An understated, grounded account of getting older.


Capetanos’ debut middle-grade novel describes a year in the life of a 12-year-old boy as he grapples with the big questions of life.

Thomas “Tommy” Adkins Johnson is an ordinary preteen growing up in central North Carolina: “Almost everything about me seems average,” he narrates. His best friend is Kareem Brooks, but the two have drifted apart since Kareem has become more serious about playing basketball. Tommy also has a good friend, Mignon Eubanks, who’s not quite a girlfriend—at least not yet. At the beginning of his seventh-grade school year, his class takes a field trip to a planetarium, and learning about the vastness of space changes his outlook on life. He puzzles over tough questions, such as whether humans are alone in the universe. Did someone make us, he wonders, or are we just an accident? When Tommy’s uncle, Aaron, is killed in a motorcycle accident, he starts pondering death by reading obituaries and visiting graveyards.
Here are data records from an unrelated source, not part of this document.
-- pv_equiv track=rewrite | github.com/afni/afni | src/python_scripts/afnipy/afni_base.py | find_all_non_var_curlys
-- ===== SOURCE A (Python) =====
-- def find_all_non_var_curlys(stext):
--    """return a
--    """
--    clist = []
--    start = 0
--    cind = stext.find('{', start)
--    while cind >= start:
--       # if preceded by '$', just ignore (okay if cind-1 == -1)
--       if cind == 0 or stext[cind-1] != '$':
--          # have found '{', and not preceded by '$'
--          clist.append(cind)
--       # and look for next
--       start = cind + 1
--       cind = stext.find('{', start)
--    return clist
-- ===== SOURCE B (Python) =====
-- def find_all_non_var_curlys(stext):
--    clist = []
--    prev = None
--    for i, c in enumerate(stext):
--       if c == '{' and prev != '$':
--          clist.append(i)
--       prev = c
--    return clist
-- ===== Notes on version B (the rewrite author's own statement) =====
-- stated objective: alternative
-- what changed: Replaced the repeated str.find jump loop with a single left-to-right enumerate scan that tracks the previous character.
import Mathlib
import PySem

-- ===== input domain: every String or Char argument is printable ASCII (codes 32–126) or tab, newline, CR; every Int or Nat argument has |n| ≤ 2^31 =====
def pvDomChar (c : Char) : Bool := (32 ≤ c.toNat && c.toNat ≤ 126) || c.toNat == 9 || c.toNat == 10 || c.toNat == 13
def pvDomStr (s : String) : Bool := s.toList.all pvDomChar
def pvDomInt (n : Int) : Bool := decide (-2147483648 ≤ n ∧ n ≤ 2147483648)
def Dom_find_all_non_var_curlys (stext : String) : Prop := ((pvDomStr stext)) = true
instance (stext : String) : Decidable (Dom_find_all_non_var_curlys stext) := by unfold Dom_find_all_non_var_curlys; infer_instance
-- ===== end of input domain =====

-- B replaces A's repeated str.find jump loop by a single left-to-right scan that tracks the previous character (alternative decomposition, same cost).

-- ===== PORT A =====
-- A's while loop, made total with a fuel bound (always sufficient; no behaviour change)
def pvALoop (s : List Char) (clist : List Int) (start : Int) : Nat → List Int
  | 0 => clist
  | fuel + 1 =>
    let cind := PySem.Chars.findFrom s ['{'] start none
    if start ≤ cind then
      let clist' := if cind = 0 ∨ PySem.List.pyGet? s (cind - 1) ≠ some '$' then clist ++ [cind] else clist
      pvALoop s clist' (cind + 1) fuel
    else clist

def find_all_non_var_curlys (stext : String) : List Int :=
  pvALoop stext.toList [] 0 (stext.toList.length + 1)

-- ===== PORT B =====
-- for i, c in enumerate(stext): append i when c is '{' and the previous char is not '$'
def pvBLoop (cs : List Char) (prev : Option Char) (i : Nat) (clist : List Int) : List Int :=
  match cs with
  | [] => clist
  | c :: rest =>
      pvBLoop rest (some c) (i + 1)
        (if c = '{' ∧ prev ≠ some '$' then clist ++ [(i : Int)] else clist)

def find_all_non_var_curlys_alt (stext : String) : List Int :=
  pvBLoop stext.toList none 0 []

-- ===== PRECONDITION & SPEC =====
def Spec_find_all_non_var_curlys (stext : String) (out : List Int) : Prop := out = find_all_non_var_curlys_alt stext
instance (stext : String) (out : List Int) : Decidable (Spec_find_all_non_var_curlys stext out) := by unfold Spec_find_all_non_var_curlys; infer_instance

-- ===== CLAIM (what is proved, stated in full; the proofs are below) =====
def Claim_equal_find_all_non_var_curlys : Prop := ∀ (stext : String), Dom_find_all_non_var_curlys stext → Spec_find_all_non_var_curlys stext (find_all_non_var_curlys stext)

-- ===== LEMMAS AND PROOFS =====

-- the common specification: indices j ∈ [k, |s|) with s[j] = '{' and (j = 0 or s[j-1] ≠ '$')
def pvSpec (s : List Char) (k : Nat) : List Int :=
  ((List.range' k (s.length - k)).filter
    (fun j => (s[j]? == some '{') && (j == 0 || s[j-1]? != some '$'))).map (fun j => (j : Int))

lemma pvSpec_nil (s : List Char) (k : Nat) (h : ∀ j, k ≤ j → j < s.length → s[j]? ≠ some '{') :
    pvSpec s k = [] := by
  unfold pvSpec
  have hnil : (List.range' k (s.length - k)).filter
      (fun j => (s[j]? == some '{') && (j == 0 || s[j-1]? != some '$')) = [] := by
    rw [List.filter_eq_nil_iff]
    intro j hj
    rw [List.mem_range'] at hj
    obtain ⟨i, hi, rfl⟩ := hj
    simp only [Bool.and_eq_true, beq_iff_eq]
    rintro ⟨h1, -⟩
    exact h _ (by omega) (by omega) h1
  simp [hnil]

lemma pvSpec_step (s : List Char) (k m : Nat) (hk : k ≤ m) (hm : m < s.length)
    (hmid : ∀ j, k ≤ j → j < m → s[j]? ≠ some '{') :
    pvSpec s k = (if (s[m]? == some '{') && (m == 0 || s[m-1]? != some '$') then [(m:Int)] else [])
      ++ pvSpec s (m+1) := by
  unfold pvSpec
  have hsplit : s.length - k = (m - k) + (1 + (s.length - (m+1))) := by omega
  rw [hsplit, ← List.range'_append (s := k) (m := m - k) (n := 1 + (s.length - (m+1))) (step := 1)]
  have hkm : k + 1 * (m - k) = m := by omega
  rw [hkm]
  have h1 : List.range' m (1 + (s.length - (m+1))) 1 = m :: List.range' (m+1) (s.length - (m+1)) 1 := by
    rw [Nat.add_comm, List.range'_succ]
  rw [h1, List.filter_append, List.filter_cons]
  have hnil : (List.range' k (m - k)).filter
      (fun j => (s[j]? == some '{') && (j == 0 || s[j-1]? != some '$')) = [] := by
    rw [List.filter_eq_nil_iff]
    intro j hj
    rw [List.mem_range'] at hj
    obtain ⟨i, hi, rfl⟩ := hj
    simp only [Bool.and_eq_true, beq_iff_eq]
    rintro ⟨hc, -⟩
    exact hmid _ (by omega) (by omega) hc
  rw [hnil, List.nil_append]
  by_cases hb : ((s[m]? == some '{') && (m == 0 || s[m-1]? != some '$')) = true
  · rw [if_pos hb, if_pos hb]; simp
  · rw [if_neg hb, if_neg hb]; simp

lemma pvALoop_spec (s : List Char) : ∀ fuel k acc, k ≤ s.length → s.length + 1 - k ≤ fuel →
    pvALoop s acc (k : Int) fuel = acc ++ pvSpec s k := by
  intro fuel
  induction fuel with
  | zero => intro k acc h1 h2; omega
  | succ fuel ih =>
    intro k acc hk hf
    simp only [pvALoop]
    rw [PySem.Chars.findFrom_natCast s ['{'] k hk]
    by_cases hfind : PySem.Chars.find (s.drop k) ['{'] = -1
    · rw [if_pos hfind, if_neg (by omega : ¬ (k:Int) ≤ -1)]
      have hno : ¬ ['{'] <:+: s.drop k := (PySem.Chars.find_eq_neg_one_iff _ _).mp hfind
      rw [pvSpec_nil s k, List.append_nil]
      intro j hj1 hj2 hj3
      apply hno
      rw [List.singleton_infix_iff]
      have hjk : (s.drop k)[j - k]? = some '{' := by
        rw [List.getElem?_drop]; rwa [show k + (j - k) = j by omega]
      exact List.mem_of_getElem? hjk
    · rw [if_neg hfind]
      set f := PySem.Chars.find (s.drop k) ['{'] with hfdef
      have hf0 : 0 ≤ f := by have := PySem.Chars.neg_one_le_find (s.drop k) ['{']; omega
      obtain ⟨hpre, hmin⟩ := PySem.Chars.find_spec (s := s.drop k) (sub := ['{']) hf0
      set m := k + f.toNat with hm
      rw [List.drop_drop] at hpre
      obtain ⟨t, ht⟩ := hpre
      have hmlen : m < s.length := by
        have := congrArg List.length ht
        simp [List.length_drop] at this
        omega
      have hsm : s[m]? = some '{' := by
        have h0 : (s.drop m)[0]? = s[m + 0]? := List.getElem?_drop ..
        rw [← ht] at h0
        simpa using h0.symm
      have hcast : (k : Int) + f = (m : Int) := by
        rw [hm]; push_cast [Int.toNat_of_nonneg hf0]; ring
      rw [hcast, if_pos (by exact_mod_cast by omega : (k:Int) ≤ (m:Int))]
      -- branch condition ↔ boolean predicate at m
      have hiff : ((m : Int) = 0 ∨ PySem.List.pyGet? s ((m : Int) - 1) ≠ some '$') ↔
          ((s[m]? == some '{') && (m == 0 || s[m-1]? != some '$')) = true := by
        rcases Nat.eq_zero_or_pos m with h0 | h0
        · simp only [h0] at hsm ⊢
          simp [hsm]
        · have h0' : m ≠ 0 := by omega
          have : ((m : Int) - 1) = ((m - 1 : Nat) : Int) := by omega
          rw [this, PySem.List.pyGet?_natCast]
          simp [h0', hsm, Int.natCast_eq_zero]
      have hmid : ∀ j, k ≤ j → j < m → s[j]? ≠ some '{' := by
        intro j hj1 hj2 hj3
        apply hmin (j - k) (by omega)
        rw [List.drop_drop, show k + (j - k) = j by omega]
        have hj' : j < s.length := by omega
        have hjc : s[j]'hj' = '{' := by
          have h := List.getElem?_eq_getElem (l := s) (i := j) hj'
          rw [hj3] at h
          exact (Option.some.inj h).symm
        refine ⟨s.drop (j+1), ?_⟩
        rw [List.drop_eq_getElem_cons hj', hjc]
        rfl
      rw [show (m : Int) + 1 = ((m + 1 : Nat) : Int) by push_cast; ring]
      by_cases hcond : ((m : Int) = 0 ∨ PySem.List.pyGet? s ((m : Int) - 1) ≠ some '$')
      · rw [if_pos hcond, ih (m+1) _ (by omega) (by omega),
          pvSpec_step s k m (by omega) hmlen hmid, if_pos (hiff.mp hcond)]
        simp
      · rw [if_neg hcond, ih (m+1) _ (by omega) (by omega),
          pvSpec_step s k m (by omega) hmlen hmid,
          if_neg (fun h => hcond (hiff.mpr h))]
        simp

lemma pvBLoop_spec (s : List Char) : ∀ n i acc, i ≤ s.length → n = s.length - i →
    pvBLoop (s.drop i) (if i = 0 then none else s[i-1]?) i acc = acc ++ pvSpec s i := by
  intro n
  induction n with
  | zero =>
    intro i acc hle hn
    have hi : i = s.length := by omega
    subst hi
    simp [pvBLoop, pvSpec]
  | succ n ih =>
    intro i acc hle hn
    have hi : i < s.length := by omega
    rw [List.drop_eq_getElem_cons hi]
    simp only [pvBLoop]
    rw [show (some s[i] : Option Char) = (if i+1 = 0 then none else s[(i+1)-1]?) from by
      simp [List.getElem?_eq_getElem hi]]
    rw [ih (i+1) _ (by omega) (by omega)]
    have hsplit : s.length - i = n + 1 := by omega
    simp only [pvSpec, hsplit, List.range', List.filter_cons]
    have hn' : s.length - (i+1) = n := by omega
    rw [hn']
    have hgi : s[i]? = some s[i] := List.getElem?_eq_getElem hi
    have hiff : (s[i] = '{' ∧ (if i = 0 then none else s[i-1]?) ≠ some '$') ↔
        ((s[i]? == some '{') && (i == 0 || s[i-1]? != some '$')) = true := by
      rcases Nat.eq_zero_or_pos i with h0 | h0
      · subst h0; simp [hgi]
      · have h0' : i ≠ 0 := by omega
        simp [h0', hgi]
    by_cases hb : ((s[i]? == some '{') && (i == 0 || s[i-1]? != some '$')) = true
    · rw [if_pos (hiff.mpr hb), if_pos hb]
      simp
    · rw [if_neg (fun h => hb (hiff.mp h)), if_neg hb]

-- ===== VERDICT (by name: the statement is the Claim_ definition above) =====
theorem find_all_non_var_curlys_spec : Claim_equal_find_all_non_var_curlys := by
  intro stext _
  unfold Spec_find_all_non_var_curlys find_all_non_var_curlys find_all_non_var_curlys_alt
  have hA := pvALoop_spec stext.toList (stext.toList.length + 1) 0 [] (Nat.zero_le _) (by omega)
  have hB := pvBLoop_spec stext.toList stext.toList.length 0 [] (Nat.zero_le _) rfl
  simpa using hA.trans (by simpa using hB.symm)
He decides that he wants to leave something behind when he passes away, so that people will know who he was. Mignon comes up with the idea of making a time capsule, which Tommy calls the “Time Box.” The process of constructing the box, deciding what to put in it, and figuring out where to bury it shapes the rest of his year. Capetanos depicts Tommy often contemplating the mysteries of girls and sex in this novel, sometimes crudely, as many adolescent boys do. However, the author also portrays his protagonist’s budding relationship with Mignon in a way that conveys mutual respect and genuine feeling, as she teaches him how to slow-dance and gives him his “first real genuine kiss.” Tommy tells his story as if talking to someone who’s unfamiliar with his 21st-century suburban world—a future archaeologist unearthing a time capsule, perhaps. Sometimes he comes across as too insightful for his age, but more often his 12-year-old voice sounds genuine. Due to some strong language, this realistic coming-of-age story will appeal to more mature preteen readers as well as adults who may be feeling nostalgic for their childhoods.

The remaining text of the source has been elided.